Schwimmbadraum 48,65 qm

Dusche 2,68 qm

Sauna 4,63 qm

Trinkstube 22,57 qm

78,53 qm

anzurechnen zumindest mit 1/2 39,26 qm

Gesamtfläche 234,92 qm.

Das im Kellergeschoß gelegene Schwimmbecken hat eine Größe von (7 m x 3 m =) 21 qm.

Die Einliegerwohnung im Dachgeschoß verfügt über eine Wohnfläche von rd. 115 qm.

Zum Hauptfeststellungszeitpunkt bewertete das FA das Zweifamilienhaus im Ertragswertverfahren und stellte den Einheitswert auf . . . DM fest.

Nach vorheriger Ortsbesichtigung nahm das FA mit Bescheid vom 7. Mai 1980 eine fehlerbeseitigende Wertfortschreibung auf den 1. Januar 1980 vor.

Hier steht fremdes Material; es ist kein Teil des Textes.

-- pv_equiv track=rewrite | github.com/Lucas12j/scraper-imoveis | library/get_data_brasilBrokers.py | data_cleaner
-- ===== SOURCE A (Python) =====
-- def data_cleaner(data):
--     data_cleaned = ""
--     check1 = False
--     check2 = False
--     check3 = False
--
--     for i in data:
--         if i == ">":
--             check1 = True
--         if i == "<" and check1 == True:
--             check2 = True
--
--         if check1 == True and check2 == False:
--             if i.isalnum() == True:
--                 check3 = True
--             if check3 == True:
--                 data_cleaned = data_cleaned+i
--     return (data_cleaned)
-- ===== SOURCE B (Python) =====
-- def data_cleaner(data):
--     _, sep, tail = data.partition(">")
--     if not sep:
--         return ""
--     seg = tail.partition("<")[0]
--     for j, c in enumerate(seg):
--         if c.isalnum():
--             return seg[j:]
--     return ""
-- ===== Notes on version B (the rewrite author's own statement) =====
-- stated objective: simpler
-- what changed: Replaces the three-boolean-flag per-character state machine with str.partition at the opening and closing angle-bracket delimiters to cut out the segment, then a single scan that returns the slice from the first alphanumeric character.
import Mathlib
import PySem

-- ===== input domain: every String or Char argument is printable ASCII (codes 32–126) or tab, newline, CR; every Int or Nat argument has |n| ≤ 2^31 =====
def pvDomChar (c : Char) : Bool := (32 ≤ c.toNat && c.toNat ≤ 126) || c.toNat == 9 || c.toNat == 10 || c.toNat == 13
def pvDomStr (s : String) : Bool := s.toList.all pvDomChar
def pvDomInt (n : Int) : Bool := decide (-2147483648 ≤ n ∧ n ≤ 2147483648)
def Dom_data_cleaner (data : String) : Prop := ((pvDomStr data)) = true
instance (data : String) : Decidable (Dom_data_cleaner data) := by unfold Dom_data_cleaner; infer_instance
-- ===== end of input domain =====

-- B replaces A's boolean-flag state machine by partition-at-'>' / partition-at-'<' plus a
-- slice from the first alphanumeric character (objective: simpler; return value only, no mutation).

-- ===== PORT A =====
-- literal port of A's loop: state (data_cleaned, check1, check2, check3)
def dcStep (st : List Char × Bool × Bool × Bool) (i : Char) : List Char × Bool × Bool × Bool :=
  let acc := st.1
  let c1 := if i = '>' then true else st.2.1
  let c2 := if i = '<' ∧ c1 = true then true else st.2.2.1
  let c3 := st.2.2.2
  if c1 = true ∧ c2 = false then
    let c3 := if PySem.Chars.isalnum i = true then true else c3
    let acc := if c3 = true then acc ++ [i] else acc
    (acc, c1, c2, c3)
  else (acc, c1, c2, c3)

def data_cleaner (data : String) : String :=
  String.ofList (data.toList.foldl dcStep ([], false, false, false)).1

-- ===== PORT B =====
-- str.partition(c) for a one-char separator: (head, found?, tail after the separator)
def dcPartition (sep : Char) : List Char → List Char × Bool × List Char
  | [] => ([], false, [])
  | c :: rest =>
    if c = sep then ([], true, rest)
    else
      let r := dcPartition sep rest
      (c :: r.1, r.2.1, r.2.2)

-- the 'for j, c in enumerate(seg): if c.isalnum(): return seg[j:]' loop: seg[j:] = c :: rest
def dcFromAlnum : List Char → List Char
  | [] => []
  | c :: rest => if PySem.Chars.isalnum c = true then c :: rest else dcFromAlnum rest

def data_cleaner_alt (data : String) : String :=
  let p := dcPartition '>' data.toList
  if p.2.1 = false then ""
  else String.ofList (dcFromAlnum (dcPartition '<' p.2.2).1)

-- ===== PRECONDITION & SPEC =====
def Spec_data_cleaner (data : String) (out : String) : Prop := out = data_cleaner_alt data
instance (data : String) (out : String) : Decidable (Spec_data_cleaner data out) := by unfold Spec_data_cleaner; infer_instance

-- ===== CLAIM (what is proved, stated in full; the proofs are below) =====
def Claim_equal_data_cleaner : Prop := ∀ (data : String), Dom_data_cleaner data → Spec_data_cleaner data (data_cleaner data)

-- ===== LEMMAS AND PROOFS =====

-- after check2 became true the loop never changes the state
lemma dc_done (m : List Char) (acc : List Char) (c3 : Bool) :
    m.foldl dcStep (acc, true, true, c3) = (acc, true, true, c3) := by
  induction m with
  | nil => rfl
  | cons h t ih => simpa [List.foldl, dcStep] using ih

-- phase: check1 ∧ check3 set — everything up to the first '<' is appended
lemma dc_copy (m : List Char) (acc : List Char) :
    (m.foldl dcStep (acc, true, false, true)).1 = acc ++ m.takeWhile (· ≠ '<') := by
  induction m generalizing acc with
  | nil => simp
  | cons h t ih =>
    by_cases hlt : h = '<'
    · subst hlt
      simp [List.foldl, dcStep, dc_done, List.takeWhile]
    · simp only [List.foldl, dcStep, hlt]
      rcases Bool.dichotomy (PySem.Chars.isalnum h) with ha | ha <;>
        simp [ha, hlt, ih, List.append_assoc]

-- phase: check1 set, check3 not yet — skip until the first alphanumeric (or stop at '<')
lemma dc_skip (m : List Char) (acc : List Char) :
    (m.foldl dcStep (acc, true, false, false)).1
      = acc ++ dcFromAlnum (m.takeWhile (· ≠ '<')) := by
  induction m generalizing acc with
  | nil => simp [dcFromAlnum]
  | cons h t ih =>
    by_cases hlt : h = '<'
    · subst hlt
      simp [List.foldl, dcStep, dc_done, List.takeWhile, dcFromAlnum]
    · by_cases ha : PySem.Chars.isalnum h = true
      · simp [List.foldl, dcStep, hlt, ha, dc_copy, dcFromAlnum]
      · simp only [Bool.not_eq_true] at ha
        simp [List.foldl, dcStep, hlt, ha, ih, dcFromAlnum]

-- dcPartition's head piece is takeWhile (· ≠ sep)
lemma dcPartition_fst (sep : Char) (l : List Char) :
    (dcPartition sep l).1 = l.takeWhile (· ≠ sep) := by
  induction l with
  | nil => rfl
  | cons h t ih =>
    by_cases hs : h = sep <;> simp [dcPartition, hs, ih]

-- phase 0: before the first '>' nothing happens; '>' flips check1
lemma dc_start (l : List Char) :
    (l.foldl dcStep ([], false, false, false)).1
      = (let p := dcPartition '>' l;
         if p.2.1 = false then [] else dcFromAlnum ((dcPartition '<' p.2.2).1)) := by
  induction l with
  | nil => rfl
  | cons h t ih =>
    by_cases hg : h = '>'
    · subst hg
      have ha : PySem.Chars.isalnum '>' = false := rfl
      simp [List.foldl, dcStep, ha, dc_skip, dcPartition, dcPartition_fst]
    · simpa [List.foldl, dcStep, hg, dcPartition] using ih

-- ===== VERDICT (by name: the statement is the Claim_ definition above) =====
theorem data_cleaner_spec : Claim_equal_data_cleaner := by
  intro data _
  unfold Spec_data_cleaner data_cleaner data_cleaner_alt
  rw [dc_start]
  set p := dcPartition '>' data.toList
  by_cases hp : p.2.1 = false <;> simp [hp]
-- pv_equiv track=rewrite | github.com/kasterra/mahjong-vision | mahjong-vision-calculater/data_calculator/split_data.py | split_huro_dfs
-- ===== SOURCE A (Python) =====
-- def is_valid_chi(hand1, hand2, hand3):
--     if hand1[1] == 'z' or hand2[1] == 'z' or hand3[1] == 'z':
--         return False
--     if hand1[1] != hand2[1] or hand1[1] != hand3[1] or hand2[1] != hand3[1]:
--         return False
--     hand = sorted([hand1, hand2, hand3])
--     return int(hand1[0])+1 == int(hand2[0]) and int(hand2[0])+1 == int(hand3[0])
--
-- def all_same(*arg):
--     return all(arg[0] == i for i in arg)
--
-- def split_huro_dfs(huro_hand: list, idx: int, size: int, result: dict):
--     if size == 0:
--         return idx == len(huro_hand)
--     # chi
--     if idx+2 < len(huro_hand) and is_valid_chi(huro_hand[idx], huro_hand[idx+1], huro_hand[idx+2]):
--         result['chi'].append([huro_hand[idx], huro_hand[idx+1], huro_hand[idx+2]])
--         if split_huro_dfs(huro_hand, idx+3, size-1, result):
--             return True
--         result['chi'].pop()
--     # pong
--     if idx+2 < len(huro_hand) and all_same(huro_hand[idx], huro_hand[idx+1], huro_hand[idx+2]):
--         result['pong'].append([huro_hand[idx]]*3)
--         if split_huro_dfs(huro_hand, idx+3, size-1, result):
--             return True
--         result['pong'].pop()
--
--     # minkkang
--     if idx+3 < len(huro_hand) and all_same(huro_hand[idx], huro_hand[idx+1], huro_hand[idx+2], huro_hand[idx+3]):
--         result['minkkang'].append([huro_hand[idx]]*4)
--         if split_huro_dfs(huro_hand, idx+3, size-1, result):
--             return True
--         result['minkkang'].pop()
--
--     # ankkang
--     if idx+1 < len(huro_hand) and all_same(huro_hand[idx], huro_hand[idx+1]):
--         result['ankkang'].append([huro_hand[idx]]*4)
--         if split_huro_dfs(huro_hand, idx+3, size-1, result):
--             return True
--         result['ankkang'].pop()
--     return False
-- ===== SOURCE B (Python) =====
-- # Single linear scan instead of backtracking DFS: every branch of A recurses on the
-- # identical (idx+3, size-1) subproblem, so reachability is decided by picking the first
-- # matching meld at each step; result is mutated (same net effect as A) only on success.
--
-- def _is_chi(a, b, c):
--     return (a[1] != 'z' and a[1] == b[1] and b[1] == c[1]
--             and int(a[0]) + 1 == int(b[0]) and int(b[0]) + 1 == int(c[0]))
--
--
-- def _meld_at(huro_hand, i, n):
--     if i + 2 < n and _is_chi(huro_hand[i], huro_hand[i + 1], huro_hand[i + 2]):
--         return ('chi', [huro_hand[i], huro_hand[i + 1], huro_hand[i + 2]])
--     if i + 2 < n and huro_hand[i] == huro_hand[i + 1] == huro_hand[i + 2]:
--         return ('pong', [huro_hand[i]] * 3)
--     if i + 3 < n and huro_hand[i] == huro_hand[i + 1] == huro_hand[i + 2] == huro_hand[i + 3]:
--         return ('minkkang', [huro_hand[i]] * 4)
--     if i + 1 < n and huro_hand[i] == huro_hand[i + 1]:
--         return ('ankkang', [huro_hand[i]] * 4)
--     return None
--
--
-- def split_huro_dfs(huro_hand: list, idx: int, size: int, result: dict):
--     n = len(huro_hand)
--     melds = []
--     i, s = idx, size
--     while s != 0:
--         kind = _meld_at(huro_hand, i, n)
--         if kind is None:
--             return False
--         melds.append(kind)
--         i += 3
--         s -= 1
--     if i != n:
--         return False
--     for key, group in melds:
--         result[key].append(group)
--     return True
-- ===== Notes on version B (the rewrite author's own statement) =====
-- stated objective: alternative
-- what changed: All four branches of A's backtracking DFS recurse on the identical (idx+3, size-1) subproblem, so B replaces the backtracking recursion by a single linear scan that takes the first matching meld at each position and touches result only once, on success.
-- outside the precondition, e.g. on split_huro_dfs(['aa', 'bb', 'cc', 'x', 'y', 'z'], 0, 2, {}): A returns False, B returns False; on split_huro_dfs(['aa', 'bb', 'cc', '5p', '5p'], 0, 2, {}): A returns False, B returns False
import Mathlib
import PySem
theorem foldl_local2 (r q : Nat) (hqr : q ≠ r) (G : List String → List String → Nat → List String)
    (F : List (List String) → Nat → List (List String))
    (hF : ∀ b c, F b c = b.set r (G (b.getD q []) (b.getD r []) c))
    (hnil : ∀ p c, G p [] c = []) :
    ∀ (cs : List Nat) (b : List (List String)),
      cs.foldl F b = b.set r (cs.foldl (G (b.getD q [])) (b.getD r [])) := by
  intro cs
  induction cs with
  | nil => intro b; exact (set_getD_self b r []).symm
  | cons c cs ih =>
    intro b
    by_cases hr : r < b.length
    · rw [List.foldl_cons, ih, hF, List.set_set, getD_set_eq _ _ _ _ hr,
        getD_set_ne _ _ _ _ _ hqr, List.foldl_cons]
    · have hbr : b.getD r [] = [] := by
        simp [List.getD, List.getElem?_eq_none (by omega : b.length ≤ r)]
      have hb : F b c = b := by
        rw [hF, hbr, hnil]; exact List.set_eq_of_length_le (by omega)
      rw [List.foldl_cons, hb, ih, hbr, foldl_G_nil _ (hnil _), foldl_G_nil _ (hnil _)]


-- getD-flavoured list extensionality helpers
theorem getD_getElem? {α : Type} (l : List α) (j : Nat) (d : α) (h : j < l.length) :
    l[j]? = some (l.getD j d) := by
  simp [List.getD, List.getElem?_eq_getElem h]

theorem ext_getD {α : Type} (l1 l2 : List α) (d : α) (hl : l1.length = l2.length)
    (h : ∀ j, j < l1.length → l1.getD j d = l2.getD j d) : l1 = l2 := by
  apply List.ext_getElem?
  intro j
  by_cases hj : j < l1.length
  · rw [getD_getElem? l1 j d hj, getD_getElem? l2 j d (by omega), h j hj]
  · rw [List.getElem?_eq_none (by omega), List.getElem?_eq_none (by omega)]

theorem length_foldl_cpStep (prev : List String) :
    ∀ (cs : List Nat) (cur : List String), (cs.foldl (cpStepR prev) cur).length = cur.length := by
  intro cs
  induction cs with
  | nil => intro cur; rfl
  | cons c cs ih =>
    intro cur
    rw [List.foldl_cons, ih]
    unfold cpStepR
    split <;> simp

theorem copyFill_length (cols : Nat) (prev cur : List String) :
    (copyFill cols prev cur).length = cur.length := length_foldl_cpStep prev _ cur

theorem copyFill_getD (cols : Nat) (prev cur : List String) :
    ∀ j, j < cur.length →
      (copyFill cols prev cur).getD j "" =
        (if j < cols ∧ cur.getD j "" = "?" then prev.getD j "" else cur.getD j "") := by
  induction cols with
  | zero =>
    intro j hj
    simp [copyFill]
  | succ cols ih =>
    intro j hj
    unfold copyFill at ih ⊢
    rw [List.range_succ, List.foldl_append, List.foldl_cons, List.foldl_nil]
    have hslen : (List.foldl (cpStepR prev) cur (List.range cols)).length = cur.length :=
      length_foldl_cpStep prev _ cur
    set s := List.foldl (cpStepR prev) cur (List.range cols) with hs
    unfold cpStepR
    by_cases hjc : j = cols
    · subst hjc
      have hsj : s.getD j "" = cur.getD j "" := by
        rw [ih j hj]; simp
      rw [hsj]
      by_cases hq : cur.getD j "" = "?"
      · rw [if_pos hq, getD_set_eq _ _ _ _ (by rw [hslen]; omega),
          if_pos ⟨Nat.lt_succ_self j, hq⟩]
      · rw [if_neg hq, ih j hj, if_neg (fun hc => absurd hc.1 (Nat.lt_irrefl j)),
          if_neg (fun hc => hq hc.2)]
    · have step : (if s.getD cols "" = "?" then s.set cols (prev.getD cols "") else s).getD j "" = s.getD j "" := by
        split
        · exact getD_set_ne _ _ _ _ _ hjc
        · rfl
      rw [step, ih j hj]
      by_cases hp : cur.getD j "" = "?"
      · by_cases hlt : j < cols
        · rw [if_pos ⟨hlt, hp⟩, if_pos ⟨by omega, hp⟩]
        · rw [if_neg (fun hc => hlt hc.1), if_neg (fun hc => absurd hc.1 (by omega))]
      · rw [if_neg (fun hc => hp hc.2), if_neg (fun hc => hp hc.2)]

theorem copyFill_full (cols : Nat) (prev cur : List String)
    (h : ∀ c, c < cols → cur.getD c "" ≠ "?") : copyFill cols prev cur = cur := by
  apply ext_getD _ _ "" (copyFill_length cols prev cur)
  intro j hj
  rw [copyFill_length] at hj
  rw [copyFill_getD cols prev cur j hj]
  split
  · rename_i hc
    exact absurd hc.2 (h j hc.1)
  · rfl

theorem copyFill_empty (cols : Nat) (prev cur : List String)
    (h1 : cols ≤ cur.length) (h2 : cols ≤ prev.length)
    (h : ∀ c, c < cols → cur.getD c "" = "?") :
    copyFill cols prev cur = prev.take cols ++ cur.drop cols := by
  apply ext_getD _ _ "" (by simp [copyFill_length]; omega)
  intro j hj
  rw [copyFill_length] at hj
  rw [copyFill_getD cols prev cur j hj]
  by_cases hlt : j < cols
  · rw [if_pos ⟨hlt, h j hlt⟩]
    simp only [List.getD]
    rw [List.getElem?_append_left (by simp [List.length_take]; omega), List.getElem?_take,
      if_pos hlt]
  · rw [if_neg (fun hc => hlt hc.1)]
    simp only [List.getD]
    rw [List.getElem?_append_right (by simp [List.length_take]; omega)]
    have hlen : (prev.take cols).length = cols := by simp [List.length_take]; omega
    rw [hlen, List.getElem?_drop]
    congr 2
    omega

theorem eq_of_all_q (l1 l2 : List String) (hl : l1.length = l2.length)
    (h1 : ∀ j, j < l1.length → l1.getD j "" = "?")
    (h2 : ∀ j, j < l2.length → l2.getD j "" = "?") : l1 = l2 := by
  apply ext_getD _ _ "" hl
  intro j hj
  rw [h1 j hj, h2 j (by omega)]


-- Phase-1 outer loop: a row-local step over all row indices is a map
theorem foldl_rows_getElem? (f : List String → List String)
    (F : List (List String) → Nat → List (List String))
    (hF : ∀ b r, r < b.length → F b r = b.set r (f (b.getD r []))) :
    ∀ (m k : Nat) (b : List (List String)), k + m = b.length →
      ∀ j, ((List.range' k m).foldl F b)[j]? = if k ≤ j then b[j]?.map f else b[j]? := by
  intro m
  induction m with
  | zero =>
    intro k b hk j
    rw [List.range'_zero, List.foldl_nil]
    by_cases h : k ≤ j
    · rw [if_pos h, List.getElem?_eq_none (by omega : b.length ≤ j)]
      rfl
    · rw [if_neg h]
  | succ m ih =>
    intro k b hk j
    rw [List.range'_succ, List.foldl_cons, hF b k (by omega)]
    rw [ih (k+1) _ (by simp [List.length_set]; omega) j]
    by_cases h1 : k + 1 ≤ j
    · rw [if_pos h1, if_pos (by omega), List.getElem?_set_ne (by omega)]
    · by_cases h2 : j = k
      · subst h2
        rw [if_neg h1, if_pos (le_refl j), List.getElem?_set_self (by omega),
          getD_getElem? b j [] (by omega)]
        rfl
      · rw [if_neg h1, if_neg (by omega), List.getElem?_set_ne (by omega)]

theorem foldl_rows_map (f : List String → List String)
    (F : List (List String) → Nat → List (List String))
    (hF : ∀ b r, r < b.length → F b r = b.set r (f (b.getD r []))) (b : List (List String)) :
    (List.range b.length).foldl F b = b.map f := by
  apply List.ext_getElem?
  intro j
  rw [List.range_eq_range', foldl_rows_getElem? f F hF b.length 0 b (by omega) j,
    if_pos (Nat.zero_le j), List.getElem?_map]

-- Phase-2 loop: the downward chain of copyFills
theorem phase2_getD (cols : Nat)
    (F : List (List String) → Nat → List (List String))
    (hF : ∀ b r, 1 ≤ r → r < b.length →
      F b r = b.set r (copyFill cols (b.getD (r-1) []) (b.getD r []))) :
    ∀ (k : Nat) (b : List (List String)), k + 1 ≤ b.length →
      ((List.range' 1 k).foldl F b).length = b.length ∧
      ∀ j, j < b.length →
        ((List.range' 1 k).foldl F b).getD j [] =
          if j ≤ k then dRow cols b j else b.getD j [] := by
  intro k
  induction k with
  | zero =>
    intro b hk
    refine ⟨rfl, ?_⟩
    intro j hj
    by_cases h : j ≤ 0
    · have hj0 : j = 0 := by omega
      subst hj0
      rw [if_pos h]
      rfl
    · rw [if_neg h]
      rfl
  | succ k ih =>
    intro b hk
    have hrange : List.range' 1 (k+1) = List.range' 1 k ++ [k+1] := by
      have harith : 1 + 1 * k = k + 1 := by omega
      rw [List.range'_concat, harith]
    obtain ⟨ihl, ihg⟩ := ih b (by omega)
    rw [hrange, List.foldl_append, List.foldl_cons, List.foldl_nil]
    rw [hF _ (k+1) (by omega) (by rw [ihl]; omega)]
    simp only [Nat.add_sub_cancel]
    have hk1 : (List.foldl F b (List.range' 1 k)).getD k [] = dRow cols b k := by
      rw [ihg k (by omega), if_pos (le_refl k)]
    have hk2 : (List.foldl F b (List.range' 1 k)).getD (k+1) [] = b.getD (k+1) [] := by
      rw [ihg (k+1) (by omega), if_neg (by omega)]
    refine ⟨by simp [List.length_set, ihl], ?_⟩
    intro j hj
    by_cases hjk : j = k+1
    · subst hjk
      rw [getD_set_eq _ _ _ _ (by rw [ihl]; omega), hk1, hk2, if_pos (le_refl _)]
      rfl
    · rw [getD_set_ne _ _ _ _ _ hjk, ihg j hj]
      by_cases hjle : j ≤ k
      · rw [if_pos hjle, if_pos (by omega)]
      · rw [if_neg hjle, if_neg (by omega)]

-- Phase-3 loop: the upward chain of copyFills
theorem phase3_getD (cols : Nat)
    (F : List (List String) → Nat → List (List String))
    (hF : ∀ b r, 1 ≤ r → r < b.length →
      F b r = b.set (r-1) (copyFill cols (b.getD r []) (b.getD (r-1) [])))
    (q : List (List String)) :
    ∀ (m : Nat) (b : List (List String)), b.length = q.length → m + 1 ≤ q.length →
      (∀ j, j < q.length →
        b.getD j [] = if m ≤ j then uRowA cols q (q.length-1-j) else q.getD j []) →
      (((List.range' 1 m).reverse).foldl F b).length = q.length ∧
      ∀ j, j < q.length →
        (((List.range' 1 m).reverse).foldl F b).getD j [] = uRowA cols q (q.length-1-j) := by
  intro m
  induction m with
  | zero =>
    intro b hbl hm hinv
    simp only [List.range'_zero, List.reverse_nil, List.foldl_nil]
    refine ⟨hbl, ?_⟩
    intro j hj
    rw [hinv j hj, if_pos (Nat.zero_le j)]
  | succ m ih =>
    intro b hbl hm hinv
    have hrange : (List.range' 1 (m+1)).reverse = (m+1) :: (List.range' 1 m).reverse := by
      have harith : 1 + 1 * m = m + 1 := by omega
      rw [List.range'_concat, harith, List.reverse_append]
      rfl
    have hb' : F b (m+1) = b.set m (copyFill cols (b.getD (m+1) []) (b.getD m [])) := by
      rw [hF b (m+1) (by omega) (by omega)]
      simp only [Nat.add_sub_cancel]
    rw [hrange, List.foldl_cons, hb']
    apply ih
    · simp [List.length_set, hbl]
    · omega
    · intro j hj
      by_cases hjm : j = m
      · subst hjm
        have e1 : b.getD (j+1) [] = uRowA cols q (q.length-1-(j+1)) := by
          rw [hinv (j+1) (by omega), if_pos (le_refl (j+1))]
        have e2 : b.getD j [] = q.getD j [] := by
          rw [hinv j (by omega), if_neg (by omega)]
        rw [getD_set_eq _ _ _ _ (by omega), e1, e2, if_pos (le_refl j)]
        have harith : q.length - 1 - j = (q.length - 1 - (j+1)) + 1 := by omega
        rw [harith]
        have e3 : q.getD j [] = q.getD (q.length - 1 - ((q.length-1-(j+1)) + 1)) [] := by
          have : q.length - 1 - ((q.length-1-(j+1)) + 1) = j := by omega
          rw [this]
        rw [e3]
        rfl
      · rw [getD_set_ne _ _ _ _ _ hjm, hinv j hj]
        by_cases h1 : m+1 ≤ j
        · rw [if_pos h1, if_pos (by omega)]
        · rw [if_neg h1, if_neg (by omega)]



-- ===== row-level characterization: A's two sweeps = B's nearest-left scan + backfill =====
def nearVal (row : List String) (j : Nat) : String :=
  (((row.take (j+1)).reverse).find? (fun x => x ≠ "?")).getD "?"

def fbV (cells : List String) : String := (cells.find? (fun x => x ≠ "?")).getD "?"

def midV (row : List String) (cols j : Nat) : String :=
  if nearVal row j = "?" then fbV (row.take cols) else nearVal row j

theorem nv_zero (row : List String) (h : 0 < row.length) : nearVal row 0 = row.getD 0 "" := by
  cases row with
  | nil => simp at h
  | cons x t =>
    show ((([x] : List String).reverse).find? (fun x => x ≠ "?")).getD "?" = x
    by_cases hx : x = "?"
    · subst hx; simp
    · simp [hx]

theorem nv_succ (row : List String) (j : Nat) (h : j+1 < row.length) :
    nearVal row (j+1) =
      if row.getD (j+1) "" ≠ "?" then row.getD (j+1) "" else nearVal row j := by
  have ht : row.take (j+1+1) = row.take (j+1) ++ [row.getD (j+1) ""] := by
    rw [List.take_succ, getD_getElem? row (j+1) "" h]
    rfl
  unfold nearVal
  rw [ht, List.reverse_append]
  show ((row.getD (j+1) "" :: (row.take (j+1)).reverse).find? (fun x => x ≠ "?")).getD "?" = _
  by_cases hx : row.getD (j+1) "" = "?"
  · rw [List.find?_cons_of_neg (by simp; exact hx), if_neg (by simp; exact hx)]
  · rw [List.find?_cons_of_pos (by simp; exact hx), if_pos hx]
    rfl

Es stellte den nunmehr im Sachwertverfahren ermittelten Einheitswert auf . . . DM fest.

Die nach erfolgloser Durchführung des Einspruchsverfahrens erhobene Klage, mit der die Aufhebung des Wertfortschreibungsbescheids begehrt wird, hat das FG abgewiesen.

Mit der Beschwerde begehren die Kl. die Zulassung der Revision. Zur Begründung der Beschwerde haben sie vorgetragen, die Rechtsfrage sei von grundsätzlicher Bedeutung, von welcher Gesamtwohnfläche ab ein Zweifamilienhaus sich wesentlich von den nach § 76 Abs. 1 BewG zu bewertenden Zweifamilienhäusern abhebe. Grundsätzliche Bedeutung komme auch der Frage zu, ob wohnlich ausgebaute Kellerräume der Wohnfläche einer Wohnung zuzurechnen seien. Schließlich komme gerade wegen der vom FG erwähnten Entscheidung des Senats vom 5. März 1986 II R 146/77 (BFHE 146, 178, BStBl II 1986, 386) auch der Frage grundsätzliche Bedeutung zu, ob ein im Keller des Hauses befindliches Schwimmbad, das das äußere Erscheinungsbild des Grundstücks nicht in Richtung ,,gehobener Wohnstil" verändere, bei der Entscheidung über das Wertfindungsverfahren berücksichtigt werden dürfe. Als Verfahrensfehler wird geltend gemacht, das FG habe nicht ohne Einnahme des beantragten Augenscheins entscheiden dürfen, denn es sei nicht auszuschließen, daß die Entscheidung dann anders ausgefallen wäre.

 

Entscheidungsgründe

Die Beschwerde der Kl. ist unbegründet.

1. Soweit die Beschwerde auf den Verfahrensmangel der unterlassenen Augenscheinseinnahme gestützt ist, entspricht die Begründung nicht den an sie zu stellenden Anforderungen. Die Kl. haben es unterlassen darzulegen, welche Feststellungen das FG anläßlich einer Augenscheinseinnahme hätte treffen können, die von den ihm vorliegenden Unterlagen abweichen und deshalb zu einer anderen Entscheidung in der Sache hätten führen können.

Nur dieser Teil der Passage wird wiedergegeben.